• Brief: Your answer must consist of every line from the data below that includes the word "pvFirstChars".

• Data for the task:
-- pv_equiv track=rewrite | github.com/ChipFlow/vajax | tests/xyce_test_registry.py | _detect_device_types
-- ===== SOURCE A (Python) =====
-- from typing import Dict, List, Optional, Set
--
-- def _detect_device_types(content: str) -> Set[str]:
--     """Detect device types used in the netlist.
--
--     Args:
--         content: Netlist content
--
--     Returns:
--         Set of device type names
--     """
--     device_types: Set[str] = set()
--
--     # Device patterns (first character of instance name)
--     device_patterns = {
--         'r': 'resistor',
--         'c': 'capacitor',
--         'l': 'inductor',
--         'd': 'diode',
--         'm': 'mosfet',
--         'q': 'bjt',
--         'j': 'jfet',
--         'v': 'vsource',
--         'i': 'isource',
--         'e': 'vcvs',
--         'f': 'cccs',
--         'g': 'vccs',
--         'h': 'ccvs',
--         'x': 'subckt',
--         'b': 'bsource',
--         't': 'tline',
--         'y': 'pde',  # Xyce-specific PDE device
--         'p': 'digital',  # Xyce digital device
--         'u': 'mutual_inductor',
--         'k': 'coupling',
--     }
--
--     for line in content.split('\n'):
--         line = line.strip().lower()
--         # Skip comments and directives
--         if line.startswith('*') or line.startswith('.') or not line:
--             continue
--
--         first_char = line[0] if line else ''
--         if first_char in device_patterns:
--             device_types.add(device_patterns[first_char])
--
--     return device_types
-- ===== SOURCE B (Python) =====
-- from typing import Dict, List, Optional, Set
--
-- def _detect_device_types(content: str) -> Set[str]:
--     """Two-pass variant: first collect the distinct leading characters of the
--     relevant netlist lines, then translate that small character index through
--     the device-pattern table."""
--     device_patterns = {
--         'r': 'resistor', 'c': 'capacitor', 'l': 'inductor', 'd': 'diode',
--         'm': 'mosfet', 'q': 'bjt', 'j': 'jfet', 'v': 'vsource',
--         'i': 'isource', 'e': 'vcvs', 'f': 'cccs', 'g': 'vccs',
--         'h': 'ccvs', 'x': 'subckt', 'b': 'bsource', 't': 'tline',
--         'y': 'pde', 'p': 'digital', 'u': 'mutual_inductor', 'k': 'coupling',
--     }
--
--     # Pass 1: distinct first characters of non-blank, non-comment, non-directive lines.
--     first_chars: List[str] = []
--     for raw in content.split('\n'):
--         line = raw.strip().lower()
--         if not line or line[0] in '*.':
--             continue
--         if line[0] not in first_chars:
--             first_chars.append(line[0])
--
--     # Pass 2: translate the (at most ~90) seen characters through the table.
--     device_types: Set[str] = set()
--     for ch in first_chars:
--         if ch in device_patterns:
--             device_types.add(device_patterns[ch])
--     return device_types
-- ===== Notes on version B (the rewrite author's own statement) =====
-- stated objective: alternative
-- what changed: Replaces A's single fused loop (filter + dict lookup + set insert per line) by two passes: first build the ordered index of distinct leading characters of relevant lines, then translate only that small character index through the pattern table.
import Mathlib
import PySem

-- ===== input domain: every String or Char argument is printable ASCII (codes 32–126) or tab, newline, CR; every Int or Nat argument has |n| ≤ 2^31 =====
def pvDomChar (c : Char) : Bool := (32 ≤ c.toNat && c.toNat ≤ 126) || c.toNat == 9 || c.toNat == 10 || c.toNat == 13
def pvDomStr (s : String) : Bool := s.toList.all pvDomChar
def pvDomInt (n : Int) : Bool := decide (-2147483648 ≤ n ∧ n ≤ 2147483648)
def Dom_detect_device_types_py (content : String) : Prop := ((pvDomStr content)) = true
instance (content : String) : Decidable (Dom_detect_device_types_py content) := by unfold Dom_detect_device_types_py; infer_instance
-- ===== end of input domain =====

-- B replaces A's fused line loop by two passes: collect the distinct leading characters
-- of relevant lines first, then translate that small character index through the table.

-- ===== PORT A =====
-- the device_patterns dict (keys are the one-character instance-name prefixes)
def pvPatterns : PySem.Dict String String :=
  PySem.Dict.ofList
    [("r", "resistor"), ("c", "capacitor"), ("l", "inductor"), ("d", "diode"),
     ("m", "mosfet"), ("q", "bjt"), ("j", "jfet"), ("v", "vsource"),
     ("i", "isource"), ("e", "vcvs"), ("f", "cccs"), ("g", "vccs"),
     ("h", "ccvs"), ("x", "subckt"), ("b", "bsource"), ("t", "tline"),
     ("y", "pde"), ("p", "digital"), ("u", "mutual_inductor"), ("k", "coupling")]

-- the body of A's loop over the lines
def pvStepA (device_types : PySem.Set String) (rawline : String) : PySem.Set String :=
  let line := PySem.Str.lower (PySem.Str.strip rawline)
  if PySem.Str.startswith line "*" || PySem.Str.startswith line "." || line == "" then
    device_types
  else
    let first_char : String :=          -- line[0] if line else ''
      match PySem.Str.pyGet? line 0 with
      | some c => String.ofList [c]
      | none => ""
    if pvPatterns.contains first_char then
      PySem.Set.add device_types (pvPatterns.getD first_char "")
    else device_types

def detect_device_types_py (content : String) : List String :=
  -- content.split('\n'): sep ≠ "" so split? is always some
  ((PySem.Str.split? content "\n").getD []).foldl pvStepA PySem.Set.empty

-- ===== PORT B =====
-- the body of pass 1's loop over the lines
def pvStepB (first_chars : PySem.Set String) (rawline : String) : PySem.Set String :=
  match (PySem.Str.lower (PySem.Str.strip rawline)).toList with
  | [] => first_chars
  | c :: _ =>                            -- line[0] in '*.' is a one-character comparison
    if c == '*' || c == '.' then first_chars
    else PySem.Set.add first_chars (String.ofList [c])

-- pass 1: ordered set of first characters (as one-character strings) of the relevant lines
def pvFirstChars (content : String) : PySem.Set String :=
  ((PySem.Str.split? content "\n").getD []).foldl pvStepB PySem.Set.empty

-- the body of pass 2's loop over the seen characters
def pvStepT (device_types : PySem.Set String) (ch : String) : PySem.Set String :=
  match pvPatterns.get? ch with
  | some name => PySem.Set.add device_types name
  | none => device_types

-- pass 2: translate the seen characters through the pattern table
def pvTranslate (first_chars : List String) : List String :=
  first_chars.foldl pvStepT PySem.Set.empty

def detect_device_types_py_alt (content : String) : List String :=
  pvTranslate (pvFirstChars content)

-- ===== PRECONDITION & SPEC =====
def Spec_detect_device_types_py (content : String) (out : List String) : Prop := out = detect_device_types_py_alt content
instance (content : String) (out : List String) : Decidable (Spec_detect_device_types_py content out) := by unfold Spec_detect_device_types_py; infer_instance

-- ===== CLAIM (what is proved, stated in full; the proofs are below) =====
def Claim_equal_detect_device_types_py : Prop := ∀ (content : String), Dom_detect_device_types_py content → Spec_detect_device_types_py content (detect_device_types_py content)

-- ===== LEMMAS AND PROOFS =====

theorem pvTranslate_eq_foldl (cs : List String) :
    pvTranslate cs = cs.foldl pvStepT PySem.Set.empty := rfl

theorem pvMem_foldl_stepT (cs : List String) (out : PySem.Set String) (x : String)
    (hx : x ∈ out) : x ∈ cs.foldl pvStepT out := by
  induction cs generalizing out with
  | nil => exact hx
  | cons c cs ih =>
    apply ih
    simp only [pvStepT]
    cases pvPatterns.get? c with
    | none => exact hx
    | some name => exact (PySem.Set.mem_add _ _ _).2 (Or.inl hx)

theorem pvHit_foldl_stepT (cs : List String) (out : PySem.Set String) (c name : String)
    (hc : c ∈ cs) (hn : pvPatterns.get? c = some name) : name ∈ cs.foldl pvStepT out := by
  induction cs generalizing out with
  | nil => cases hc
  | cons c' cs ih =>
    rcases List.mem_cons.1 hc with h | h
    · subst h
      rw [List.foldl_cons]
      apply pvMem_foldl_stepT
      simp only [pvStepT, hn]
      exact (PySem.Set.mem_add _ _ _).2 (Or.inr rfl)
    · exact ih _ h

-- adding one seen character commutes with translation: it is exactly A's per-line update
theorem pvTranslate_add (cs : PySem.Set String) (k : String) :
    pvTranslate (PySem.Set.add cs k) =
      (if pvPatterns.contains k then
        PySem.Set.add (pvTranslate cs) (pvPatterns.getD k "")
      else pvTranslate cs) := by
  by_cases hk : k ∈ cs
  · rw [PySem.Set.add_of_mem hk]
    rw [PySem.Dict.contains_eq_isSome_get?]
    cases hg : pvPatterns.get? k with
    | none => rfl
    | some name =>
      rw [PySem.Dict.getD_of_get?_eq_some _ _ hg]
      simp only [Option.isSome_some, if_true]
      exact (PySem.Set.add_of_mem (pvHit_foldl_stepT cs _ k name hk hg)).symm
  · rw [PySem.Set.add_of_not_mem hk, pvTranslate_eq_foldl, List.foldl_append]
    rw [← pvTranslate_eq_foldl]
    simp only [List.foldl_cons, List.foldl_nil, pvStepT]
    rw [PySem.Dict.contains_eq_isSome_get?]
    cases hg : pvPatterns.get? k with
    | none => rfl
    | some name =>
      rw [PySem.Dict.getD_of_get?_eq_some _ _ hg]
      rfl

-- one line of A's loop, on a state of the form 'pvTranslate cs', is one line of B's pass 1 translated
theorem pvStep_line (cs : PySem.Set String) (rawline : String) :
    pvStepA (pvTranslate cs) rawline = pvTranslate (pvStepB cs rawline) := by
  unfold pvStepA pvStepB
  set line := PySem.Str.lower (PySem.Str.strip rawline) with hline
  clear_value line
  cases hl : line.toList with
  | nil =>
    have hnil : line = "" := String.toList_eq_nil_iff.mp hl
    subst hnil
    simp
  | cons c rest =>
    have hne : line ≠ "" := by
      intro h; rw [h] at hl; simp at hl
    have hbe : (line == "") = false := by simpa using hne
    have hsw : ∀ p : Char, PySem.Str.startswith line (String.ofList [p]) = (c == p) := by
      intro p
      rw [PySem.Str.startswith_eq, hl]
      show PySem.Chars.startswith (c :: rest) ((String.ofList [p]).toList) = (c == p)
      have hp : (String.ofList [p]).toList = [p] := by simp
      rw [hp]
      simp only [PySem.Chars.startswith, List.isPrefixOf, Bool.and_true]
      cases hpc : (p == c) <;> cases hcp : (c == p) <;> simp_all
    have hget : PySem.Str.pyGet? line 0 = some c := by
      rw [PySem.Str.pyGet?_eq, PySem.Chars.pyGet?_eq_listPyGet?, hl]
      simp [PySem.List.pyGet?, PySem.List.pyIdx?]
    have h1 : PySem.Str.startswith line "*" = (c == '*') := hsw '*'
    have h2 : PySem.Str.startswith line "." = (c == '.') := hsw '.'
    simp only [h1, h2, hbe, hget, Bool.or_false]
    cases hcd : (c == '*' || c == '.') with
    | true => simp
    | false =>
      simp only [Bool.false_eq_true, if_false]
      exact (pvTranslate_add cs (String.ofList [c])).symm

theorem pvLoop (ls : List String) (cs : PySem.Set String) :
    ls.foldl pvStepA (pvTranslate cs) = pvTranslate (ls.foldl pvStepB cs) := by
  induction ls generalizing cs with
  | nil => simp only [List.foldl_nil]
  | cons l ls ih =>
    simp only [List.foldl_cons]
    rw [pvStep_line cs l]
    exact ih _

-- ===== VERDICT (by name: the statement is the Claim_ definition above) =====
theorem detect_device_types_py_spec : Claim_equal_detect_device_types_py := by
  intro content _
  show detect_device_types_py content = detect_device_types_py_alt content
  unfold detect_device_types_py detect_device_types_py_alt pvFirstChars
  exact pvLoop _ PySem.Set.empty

---

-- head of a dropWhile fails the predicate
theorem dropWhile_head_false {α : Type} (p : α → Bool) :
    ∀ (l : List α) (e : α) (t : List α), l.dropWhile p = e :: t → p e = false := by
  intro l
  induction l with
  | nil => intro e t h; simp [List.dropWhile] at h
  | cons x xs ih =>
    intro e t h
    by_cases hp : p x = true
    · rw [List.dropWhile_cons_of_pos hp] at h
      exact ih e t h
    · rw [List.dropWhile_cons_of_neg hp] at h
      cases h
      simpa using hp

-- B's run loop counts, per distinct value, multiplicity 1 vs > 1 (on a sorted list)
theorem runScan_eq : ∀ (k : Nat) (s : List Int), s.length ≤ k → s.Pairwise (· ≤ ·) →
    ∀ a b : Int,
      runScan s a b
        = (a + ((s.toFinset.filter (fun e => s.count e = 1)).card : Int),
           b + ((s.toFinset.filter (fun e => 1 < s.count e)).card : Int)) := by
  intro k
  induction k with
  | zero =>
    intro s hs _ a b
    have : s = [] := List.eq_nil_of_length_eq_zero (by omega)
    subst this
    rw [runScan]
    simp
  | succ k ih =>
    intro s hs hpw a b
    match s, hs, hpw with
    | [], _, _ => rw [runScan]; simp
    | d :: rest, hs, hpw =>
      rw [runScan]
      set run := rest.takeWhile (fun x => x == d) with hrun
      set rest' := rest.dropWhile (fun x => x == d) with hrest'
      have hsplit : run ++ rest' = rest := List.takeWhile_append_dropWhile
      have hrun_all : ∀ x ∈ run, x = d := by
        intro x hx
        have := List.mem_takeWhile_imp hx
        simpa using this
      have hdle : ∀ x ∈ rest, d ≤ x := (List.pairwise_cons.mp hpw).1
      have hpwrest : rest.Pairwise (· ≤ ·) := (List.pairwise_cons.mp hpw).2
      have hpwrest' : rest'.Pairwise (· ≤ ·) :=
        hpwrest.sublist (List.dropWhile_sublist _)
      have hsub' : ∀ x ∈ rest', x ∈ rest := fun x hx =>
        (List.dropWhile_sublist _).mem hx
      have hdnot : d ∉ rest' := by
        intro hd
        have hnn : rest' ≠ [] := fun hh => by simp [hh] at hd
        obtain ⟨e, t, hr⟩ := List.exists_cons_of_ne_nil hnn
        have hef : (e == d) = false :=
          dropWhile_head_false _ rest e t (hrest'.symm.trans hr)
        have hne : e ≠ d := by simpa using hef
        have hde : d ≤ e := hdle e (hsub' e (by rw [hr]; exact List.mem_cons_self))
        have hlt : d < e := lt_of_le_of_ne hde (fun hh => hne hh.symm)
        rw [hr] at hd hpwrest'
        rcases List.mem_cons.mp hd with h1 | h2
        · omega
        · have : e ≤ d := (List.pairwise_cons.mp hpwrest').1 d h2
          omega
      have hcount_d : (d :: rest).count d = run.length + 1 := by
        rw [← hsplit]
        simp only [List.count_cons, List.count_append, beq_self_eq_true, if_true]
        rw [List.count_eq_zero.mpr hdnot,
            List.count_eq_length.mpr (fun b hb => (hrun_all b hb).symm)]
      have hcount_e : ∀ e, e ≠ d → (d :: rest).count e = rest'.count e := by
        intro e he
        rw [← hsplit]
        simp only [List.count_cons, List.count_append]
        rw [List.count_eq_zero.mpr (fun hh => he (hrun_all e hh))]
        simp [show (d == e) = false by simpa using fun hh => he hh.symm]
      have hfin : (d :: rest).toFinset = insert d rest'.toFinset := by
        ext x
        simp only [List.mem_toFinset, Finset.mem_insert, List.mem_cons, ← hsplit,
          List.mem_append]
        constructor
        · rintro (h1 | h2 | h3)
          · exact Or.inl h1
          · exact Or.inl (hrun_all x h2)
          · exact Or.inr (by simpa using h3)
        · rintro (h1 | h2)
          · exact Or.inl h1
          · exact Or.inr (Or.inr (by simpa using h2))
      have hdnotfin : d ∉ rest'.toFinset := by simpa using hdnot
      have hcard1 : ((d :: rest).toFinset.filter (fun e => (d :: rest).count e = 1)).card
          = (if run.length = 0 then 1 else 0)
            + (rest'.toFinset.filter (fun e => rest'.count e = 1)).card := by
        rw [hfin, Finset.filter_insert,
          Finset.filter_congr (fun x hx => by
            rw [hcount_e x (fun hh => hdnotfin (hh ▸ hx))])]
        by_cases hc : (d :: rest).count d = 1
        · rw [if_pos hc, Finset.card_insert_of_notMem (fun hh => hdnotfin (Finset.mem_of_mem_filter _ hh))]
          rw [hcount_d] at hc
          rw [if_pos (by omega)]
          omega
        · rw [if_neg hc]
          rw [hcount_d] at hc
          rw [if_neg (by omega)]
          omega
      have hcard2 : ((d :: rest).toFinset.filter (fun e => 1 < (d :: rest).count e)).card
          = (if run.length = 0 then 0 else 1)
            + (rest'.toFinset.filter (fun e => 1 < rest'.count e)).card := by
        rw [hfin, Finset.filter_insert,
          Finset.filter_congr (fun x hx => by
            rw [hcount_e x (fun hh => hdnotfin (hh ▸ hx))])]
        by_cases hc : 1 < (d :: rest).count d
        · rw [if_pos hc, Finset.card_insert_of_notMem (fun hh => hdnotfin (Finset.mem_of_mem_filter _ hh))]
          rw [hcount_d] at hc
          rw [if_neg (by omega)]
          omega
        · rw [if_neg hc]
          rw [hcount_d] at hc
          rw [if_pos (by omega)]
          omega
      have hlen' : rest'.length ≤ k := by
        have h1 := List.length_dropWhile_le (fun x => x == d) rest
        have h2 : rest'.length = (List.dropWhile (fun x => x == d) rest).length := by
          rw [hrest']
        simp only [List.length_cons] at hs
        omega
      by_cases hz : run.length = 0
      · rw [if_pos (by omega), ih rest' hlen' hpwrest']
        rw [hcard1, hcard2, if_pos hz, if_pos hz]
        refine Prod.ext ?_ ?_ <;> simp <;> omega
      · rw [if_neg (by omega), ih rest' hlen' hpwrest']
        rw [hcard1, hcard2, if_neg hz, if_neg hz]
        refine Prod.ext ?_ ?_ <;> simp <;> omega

• Output for this exercise:
def pvFirstChars (content : String) : PySem.Set String :=
  pvTranslate (pvFirstChars content)
  unfold detect_device_types_py detect_device_types_py_alt pvFirstChars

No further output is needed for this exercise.